§ Task item
Write out every entry in full. Leave nothing out.
** Exercise data follows **
theorem kltb_asymm {a b : Int × Int} (h : kltb a b = true) : kltb b a = false := by
  simp only [kltb, Bool.or_eq_true, Bool.and_eq_true, decide_eq_true_eq, beq_iff_eq,
    Bool.or_eq_false_iff, Bool.and_eq_false_iff, decide_eq_false_iff_not, beq_eq_false_iff_ne] at *
  omega

-- result of A's loop without the feasibility check
def applyRanks : List (Int × Int) → Int → List Int → List Int
  | [], _, res => res
  | (oi, _) :: rest, rank, res => applyRanks rest (rank + 1) (res.set oi.toNat rank)

theorem uA_loop_eq (S : List (Int × Int)) : ∀ (r : Int) (res : List Int),
    uA_loop S r res =
      if (PySem.List.enumerate S r).any (fun q => decide (q.2.2 < q.1)) then none
      else some (applyRanks S r res) := by
  induction S with
  | nil => intro r res; simp [uA_loop, applyRanks, PySem.List.enumerate_nil]
  | cons p rest ih =>
    intro r res
    obtain ⟨oi, h⟩ := p
    simp only [uA_loop, PySem.List.enumerate_cons, List.any_cons, applyRanks]
    by_cases hlt : h < r
    · simp [hlt]
    · rw [ih]
      have hd : decide (h < r) = false := by simp [hlt]
      rw [hd, Bool.false_or, if_neg hlt]

theorem uB_loop_eq (hs : List Int) (l : List (Int × Int)) : ∀ (acc : List Int),
    uB_loop hs l acc =
      if l.any (fun q => decide (q.2 < uB_rank hs q.1 q.2)) then none
      else some (acc ++ l.map (fun q => uB_rank hs q.1 q.2)) := by
  induction l with
  | nil => intro acc; simp [uB_loop]
  | cons p rest ih =>
    intro acc
    obtain ⟨i, h⟩ := p
    simp only [uB_loop, List.any_cons, List.map_cons]
    by_cases hlt : h < uB_rank hs i h
    · simp [hlt]
    · rw [ih, List.append_assoc]
      have hd : decide (h < uB_rank hs i h) = false := by simp [hlt]
      rw [hd, Bool.false_or, if_neg hlt, List.singleton_append]

theorem uB_rank_foldl (i h : Int) (l : List (Int × Int)) : ∀ (c : Int),
    l.foldl (fun r q => if q.2 < h ∨ (q.2 = h ∧ q.1 < i) then r + 1 else r) c
      = c + l.countP (fun q => kltb q (i, h)) := by
  induction l with
  | nil => intro c; simp
  | cons q rest ih =>
    intro c
    have hiff : (q.2 < h ∨ (q.2 = h ∧ q.1 < i)) ↔ kltb q (i, h) = true := by
      simp [kltb]
    by_cases hq : q.2 < h ∨ (q.2 = h ∧ q.1 < i)
    · simp only [List.foldl_cons, if_pos hq, ih, List.countP_cons, hiff.mp hq]
      push_cast; ring
    · have hkf : kltb q (i, h) = false := by
        rw [← Bool.not_eq_true]; exact fun hc => hq (hiff.mpr hc)
      simp only [List.foldl_cons, if_neg hq, ih, List.countP_cons, hkf]
      simp
theorem uB_rank_eq (hs : List Int) (i h : Int) :
    uB_rank hs i h = 1 + (PySem.List.enumerate hs 0).countP (fun q => kltb q (i, h)) := by
  simp [uB_rank, uB_rank_foldl]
** End of Exercise data **
§ Written reply
theorem kltb_asymm {a b : Int × Int} (h : kltb a b = true) : kltb b a = false := by
  simp only [kltb, Bool.or_eq_true, Bool.and_eq_true, decide_eq_true_eq, beq_iff_eq,
    Bool.or_eq_false_iff, Bool.and_eq_false_iff, decide_eq_false_iff_not, beq_eq_false_iff_ne] at *
  omega

-- result of A's loop without the feasibility check
def applyRanks : List (Int × Int) → Int → List Int → List Int
  | [], _, res => res
  | (oi, _) :: rest, rank, res => applyRanks rest (rank + 1) (res.set oi.toNat rank)

theorem uA_loop_eq (S : List (Int × Int)) : ∀ (r : Int) (res : List Int),
    uA_loop S r res =
      if (PySem.List.enumerate S r).any (fun q => decide (q.2.2 < q.1)) then none
      else some (applyRanks S r res) := by
  induction S with
  | nil => intro r res; simp [uA_loop, applyRanks, PySem.List.enumerate_nil]
  | cons p rest ih =>
    intro r res
    obtain ⟨oi, h⟩ := p
    simp only [uA_loop, PySem.List.enumerate_cons, List.any_cons, applyRanks]
    by_cases hlt : h < r
    · simp [hlt]
    · rw [ih]
      have hd : decide (h < r) = false := by simp [hlt]
      rw [hd, Bool.false_or, if_neg hlt]

theorem uB_loop_eq (hs : List Int) (l : List (Int × Int)) : ∀ (acc : List Int),
    uB_loop hs l acc =
      if l.any (fun q => decide (q.2 < uB_rank hs q.1 q.2)) then none
      else some (acc ++ l.map (fun q => uB_rank hs q.1 q.2)) := by
  induction l with
  | nil => intro acc; simp [uB_loop]
  | cons p rest ih =>
    intro acc
    obtain ⟨i, h⟩ := p
    simp only [uB_loop, List.any_cons, List.map_cons]
    by_cases hlt : h < uB_rank hs i h
    · simp [hlt]
    · rw [ih, List.append_assoc]
      have hd : decide (h < uB_rank hs i h) = false := by simp [hlt]
      rw [hd, Bool.false_or, if_neg hlt, List.singleton_append]

theorem uB_rank_foldl (i h : Int) (l : List (Int × Int)) : ∀ (c : Int),
    l.foldl (fun r q => if q.2 < h ∨ (q.2 = h ∧ q.1 < i) then r + 1 else r) c
      = c + l.countP (fun q => kltb q (i, h)) := by
  induction l with
  | nil => intro c; simp
  | cons q rest ih =>
    intro c
    have hiff : (q.2 < h ∨ (q.2 = h ∧ q.1 < i)) ↔ kltb q (i, h) = true := by
      simp [kltb]
    by_cases hq : q.2 < h ∨ (q.2 = h ∧ q.1 < i)
    · simp only [List.foldl_cons, if_pos hq, ih, List.countP_cons, hiff.mp hq]
      push_cast; ring
    · have hkf : kltb q (i, h) = false := by
        rw [← Bool.not_eq_true]; exact fun hc => hq (hiff.mpr hc)
      simp only [List.foldl_cons, if_neg hq, ih, List.countP_cons, hkf]
      simp
theorem uB_rank_eq (hs : List Int) (i h : Int) :
    uB_rank hs i h = 1 + (PySem.List.enumerate hs 0).countP (fun q => kltb q (i, h)) := by
  simp [uB_rank, uB_rank_foldl]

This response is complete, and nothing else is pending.